The provided code retrieves the labels from a dataset and creates two dictionaries to map labels to their corresponding IDs and vice versa.

In [None]:
# Get the list of labels from the dataset
labels = combined_dataset['train'].features["label"].names

# Initialize empty dictionaries to store the mappings
label2id, id2label = dict(), dict()

# Create mappings between labels and their corresponding IDs
for i, label in enumerate(labels):
    label2id[label] = str(i)  # Map label to ID (as a string)
    id2label[str(i)] = label  # Map ID (as a string) to label

num_labels = len(id2label)

The following code defines the pre-processor used by the Wav2Vec model

In [None]:
# loading the processor
processor = Wav2Vec2Processor.from_pretrained("facebook/wav2vec2-base")

# Modify the preprocess_function to use the processor
def preprocess_function(examples):
    audio_arrays = [x["array"] for x in examples["audio"]]
    inputs = processor(
        audio_arrays,
        sampling_rate=processor.feature_extractor.sampling_rate,
        padding=True,
        max_length=16000,
        truncation=True,
        return_tensors="pt"
    )
    inputs["labels"] = examples["label"]
    return inputs

# applied the pre-process function to the dataset, and remove the audio column.
combined_dataset = combined_dataset.map(preprocess_function, remove_columns="audio", batched=True)

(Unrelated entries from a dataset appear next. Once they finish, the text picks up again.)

-- pv_equiv track=rewrite | github.com/Hi-Fi/samu | app/swap.py | length_to_swap
-- ===== SOURCE A (Python) =====
-- vowels = "aeiouyäöå"
--
-- def length_to_swap(word: str) -> int:
--     looked_index = -1
--     for index, char in enumerate(word):
--         if char in vowels:
--             looked_index = index
--         elif looked_index > -1:
--             return looked_index
--     return len(word)-1
-- ===== SOURCE B (Python) =====
-- vowels = "aeiouyäöå"
--
-- def length_to_swap(word: str) -> int:
--     n = len(word)
--     i = 0
--     while i < n and word[i] not in vowels:
--         i += 1
--     j = i
--     while j < n and word[j] in vowels:
--         j += 1
--     return j - 1 if j > i else n - 1
-- ===== Notes on version B (the rewrite author's own statement) =====
-- stated objective: alternative
-- what changed: Replaces A's single stateful scan tracking the last vowel index with a two-phase pointer scan (skip leading consonants, then skip the first vowel run) and returns an arithmetic result from the two positions.
import Mathlib
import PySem

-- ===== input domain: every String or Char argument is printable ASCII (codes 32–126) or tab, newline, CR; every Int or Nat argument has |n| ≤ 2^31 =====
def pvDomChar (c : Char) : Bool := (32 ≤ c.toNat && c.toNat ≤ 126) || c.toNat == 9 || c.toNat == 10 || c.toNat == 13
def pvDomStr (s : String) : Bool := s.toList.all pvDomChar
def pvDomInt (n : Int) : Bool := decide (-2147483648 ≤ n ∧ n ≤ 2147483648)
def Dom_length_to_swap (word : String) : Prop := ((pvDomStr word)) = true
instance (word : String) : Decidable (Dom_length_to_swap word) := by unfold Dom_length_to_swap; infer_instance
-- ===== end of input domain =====

-- B replaces A's stateful last-vowel scan by a two-phase pointer scan (skip consonants, skip vowel run, arithmetic on the two positions); same cost, different decomposition.


-- ===== PORT A =====
-- char in vowels (single char in a string) = membership in the vowel characters
def pvIsVowel (c : Char) : Bool := ("aeiouyäöå".toList).contains c

-- A's for-loop over enumerate(word) with early return, state = looked_index
def pvLtsGoA (n : Int) : List Char → Int → Int → Int
  | [], _, _ => n - 1
  | c :: cs, idx, looked =>
    if pvIsVowel c then pvLtsGoA n cs (idx + 1) idx
    else if looked > -1 then looked
    else pvLtsGoA n cs (idx + 1) looked

def length_to_swap (word : String) : Int :=
  pvLtsGoA (word.toList.length : Int) word.toList 0 (-1)

-- ===== PORT B =====
-- B's first while loop: advance i past leading non-vowels
def pvLtsSkipCons : List Char → Int → Int × List Char
  | [], i => (i, [])
  | c :: cs, i => if pvIsVowel c then (i, c :: cs) else pvLtsSkipCons cs (i + 1)

-- B's second while loop: advance j past the vowel run
def pvLtsSkipVow : List Char → Int → Int
  | [], j => j
  | c :: cs, j => if pvIsVowel c then pvLtsSkipVow cs (j + 1) else j

def length_to_swap_alt (word : String) : Int :=
  let n : Int := (word.toList.length : Int)
  let p := pvLtsSkipCons word.toList 0
  let j := pvLtsSkipVow p.2 p.1
  if j > p.1 then j - 1 else n - 1

-- ===== PRECONDITION & SPEC =====
def Spec_length_to_swap (word : String) (out : Int) : Prop := out = length_to_swap_alt word
instance (word : String) (out : Int) : Decidable (Spec_length_to_swap word out) := by unfold Spec_length_to_swap; infer_instance

-- ===== CLAIM (what is proved, stated in full; the proofs are below) =====
def Claim_equal_length_to_swap : Prop := ∀ (word : String), Dom_length_to_swap word → Spec_length_to_swap word (length_to_swap word)

-- ===== LEMMAS AND PROOFS =====

theorem pvSkipCons_inv : ∀ (cs : List Char) (i : Int),
    (pvLtsSkipCons cs i).1 + ((pvLtsSkipCons cs i).2.length : Int) = i + (cs.length : Int) := by
  intro cs
  induction cs with
  | nil => intro i; simp [pvLtsSkipCons]
  | cons c cs ih =>
    intro i
    by_cases h : pvIsVowel c = true
    · simp [pvLtsSkipCons, h]
    · simp only [pvLtsSkipCons, h, if_neg, Bool.not_eq_true] at *
      have := ih (i + 1)
      simp only [List.length_cons]
      push_cast at *
      omega

theorem pvSkipCons_ge : ∀ (cs : List Char) (i : Int), i ≤ (pvLtsSkipCons cs i).1 := by
  intro cs
  induction cs with
  | nil => intro i; simp [pvLtsSkipCons]
  | cons c cs ih =>
    intro i
    by_cases h : pvIsVowel c = true
    · simp [pvLtsSkipCons, h]
    · simp only [pvLtsSkipCons, h, if_neg, Bool.not_eq_true]
      have := ih (i + 1)
      omega

theorem pvSkipCons_head : ∀ (cs : List Char) (i : Int) (c : Char) (cs' : List Char),
    (pvLtsSkipCons cs i).2 = c :: cs' → pvIsVowel c = true := by
  intro cs
  induction cs with
  | nil => intro i c cs' h; simp [pvLtsSkipCons] at h
  | cons d cs ih =>
    intro i c cs' h
    by_cases hv : pvIsVowel d = true
    · simp [pvLtsSkipCons, hv] at h
      rw [← h.1]; exact hv
    · simp only [pvLtsSkipCons, hv, if_neg, Bool.not_eq_true] at h
      exact ih (i + 1) c cs' h

theorem pvSkipVow_ge : ∀ (cs : List Char) (j : Int), j ≤ pvLtsSkipVow cs j := by
  intro cs
  induction cs with
  | nil => intro j; simp [pvLtsSkipVow]
  | cons c cs ih =>
    intro j
    by_cases h : pvIsVowel c = true
    · simp only [pvLtsSkipVow, h, if_pos]
      have := ih (j + 1)
      omega
    · simp [pvLtsSkipVow, h]

-- A's loop in the "inside the first vowel run" phase (looked = idx - 1 ≥ 0)
theorem pvGoA_vowPhase : ∀ (cs : List Char) (idx n : Int), 1 ≤ idx →
    idx + (cs.length : Int) = n →
    pvLtsGoA n cs idx (idx - 1) = pvLtsSkipVow cs idx - 1 := by
  intro cs
  induction cs with
  | nil => intro idx n h1 h2; simp at h2; simp [pvLtsGoA, pvLtsSkipVow]; omega
  | cons c cs ih =>
    intro idx n h1 h2
    by_cases hv : pvIsVowel c = true
    · simp only [pvLtsGoA, pvLtsSkipVow, hv, if_pos]
      have h2' : (idx + 1) + (cs.length : Int) = n := by
        simp only [List.length_cons] at h2; push_cast at h2 ⊢; omega
      have := ih (idx + 1) n (by omega) h2'
      simpa using this
    · simp only [pvLtsGoA, pvLtsSkipVow, hv, Bool.false_eq_true, if_false]
      rw [if_pos (by omega)]

-- A's loop in the "no vowel seen yet" phase (looked = -1)
theorem pvGoA_consPhase : ∀ (cs : List Char) (idx n : Int),
    pvLtsGoA n cs idx (-1) =
      (match (pvLtsSkipCons cs idx).2, (pvLtsSkipCons cs idx).1 with
       | [], _ => n - 1
       | _ :: cs', i => pvLtsGoA n cs' (i + 1) i) := by
  intro cs
  induction cs with
  | nil => intro idx n; simp [pvLtsGoA, pvLtsSkipCons]
  | cons c cs ih =>
    intro idx n
    by_cases hv : pvIsVowel c = true
    · simp [pvLtsGoA, pvLtsSkipCons, hv]
    · simp only [pvLtsGoA, pvLtsSkipCons, hv, Bool.false_eq_true, if_false]
      rw [if_neg (by omega)]
      exact ih (idx + 1) n

-- ===== VERDICT (by name: the statement is the Claim_ definition above) =====
theorem length_to_swap_spec : Claim_equal_length_to_swap := by
  unfold Claim_equal_length_to_swap
  intro word _
  unfold Spec_length_to_swap length_to_swap length_to_swap_alt
  set cs := word.toList with hcs
  set n : Int := (cs.length : Int) with hn
  rw [pvGoA_consPhase cs 0 n]
  have hinv := pvSkipCons_inv cs 0
  have hge := pvSkipCons_ge cs 0
  rcases hrest : (pvLtsSkipCons cs 0).2 with _ | ⟨c, cs'⟩
  · -- no vowel at all: A returns n-1; B: j = i, j > i false, n-1
    simp only [hrest, pvLtsSkipVow]
    rw [if_neg (by omega)]
  · -- rest = c :: cs', c is a vowel
    have hv : pvIsVowel c = true := pvSkipCons_head cs 0 c cs' hrest
    set i := (pvLtsSkipCons cs 0).1 with hi
    have hlen : (i + 1) + (cs'.length : Int) = n := by
      rw [hrest] at hinv; simp only [List.length_cons] at hinv
      push_cast at hinv ⊢; omega
    simp only [hrest]
    have hA := pvGoA_vowPhase cs' (i + 1) n (by omega) hlen
    have hsimp : (i + 1) - 1 = i := by omega
    rw [hsimp] at hA
    rw [hA]
    simp only [pvLtsSkipVow, hv, if_pos, ← hi]
    have hge2 := pvSkipVow_ge cs' (i + 1)
    rw [if_pos (by omega)]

now the computation metrics are defined

In [None]:
accuracy = evaluate.load("accuracy")

def compute_metrics(eval_pred):
    predictions = np.argmax(eval_pred.predictions, axis=1)
    return accuracy.compute(predictions=predictions, references=eval_pred.label_ids)

## Importing the pre-trained base model

In [None]:
# importing model from HuggingFace Hub
model = AutoModelForAudioClassification.from_pretrained(
    "facebook/wav2vec2-base", num_labels=num_labels, label2id=label2id, id2label=id2label
)

## Preparing the training job

In [None]:
# Set up the training arguments
training_args = TrainingArguments(
    output_dir="trained_model",  # Directory to save the trained model
    evaluation_strategy="epoch",  # Evaluate model at the end of each epoch
    save_strategy="epoch",  # Save the model at the end of each epoch
    learning_rate=1e-3,  # Learning rate for the optimizer
    per_device_train_batch_size=32,  # Batch size per device for training
    gradient_accumulation_steps=4,  # Number of steps for gradient accumulation
    per_device_eval_batch_size=32,  # Batch size per device for evaluation
    num_train_epochs=10,  # Number of training epochs
    warmup_ratio=0.1,  # Ratio of warmup steps for the learning rate scheduler
    logging_steps=10,  # Log training metrics every specified number of steps
    load_best_model_at_end=True,  # Load the best model at the end of training
    metric_for_best_model="accuracy",  # Metric to use for tracking the best model
)

# Initialize the trainer
trainer = Trainer(
    model=model,  # The model to be trained
    args=training_args,  # Training arguments
    train_dataset=combined_dataset["train"],  # Training dataset
    eval_dataset=combined_dataset["test"],  # Evaluation dataset
    tokenizer=processor.feature_extractor,  # Tokenizer for pre-processing
    compute_metrics=compute_metrics,  # Function to compute evaluation metrics
)

## Running the training loop

In [None]:
trainer.train()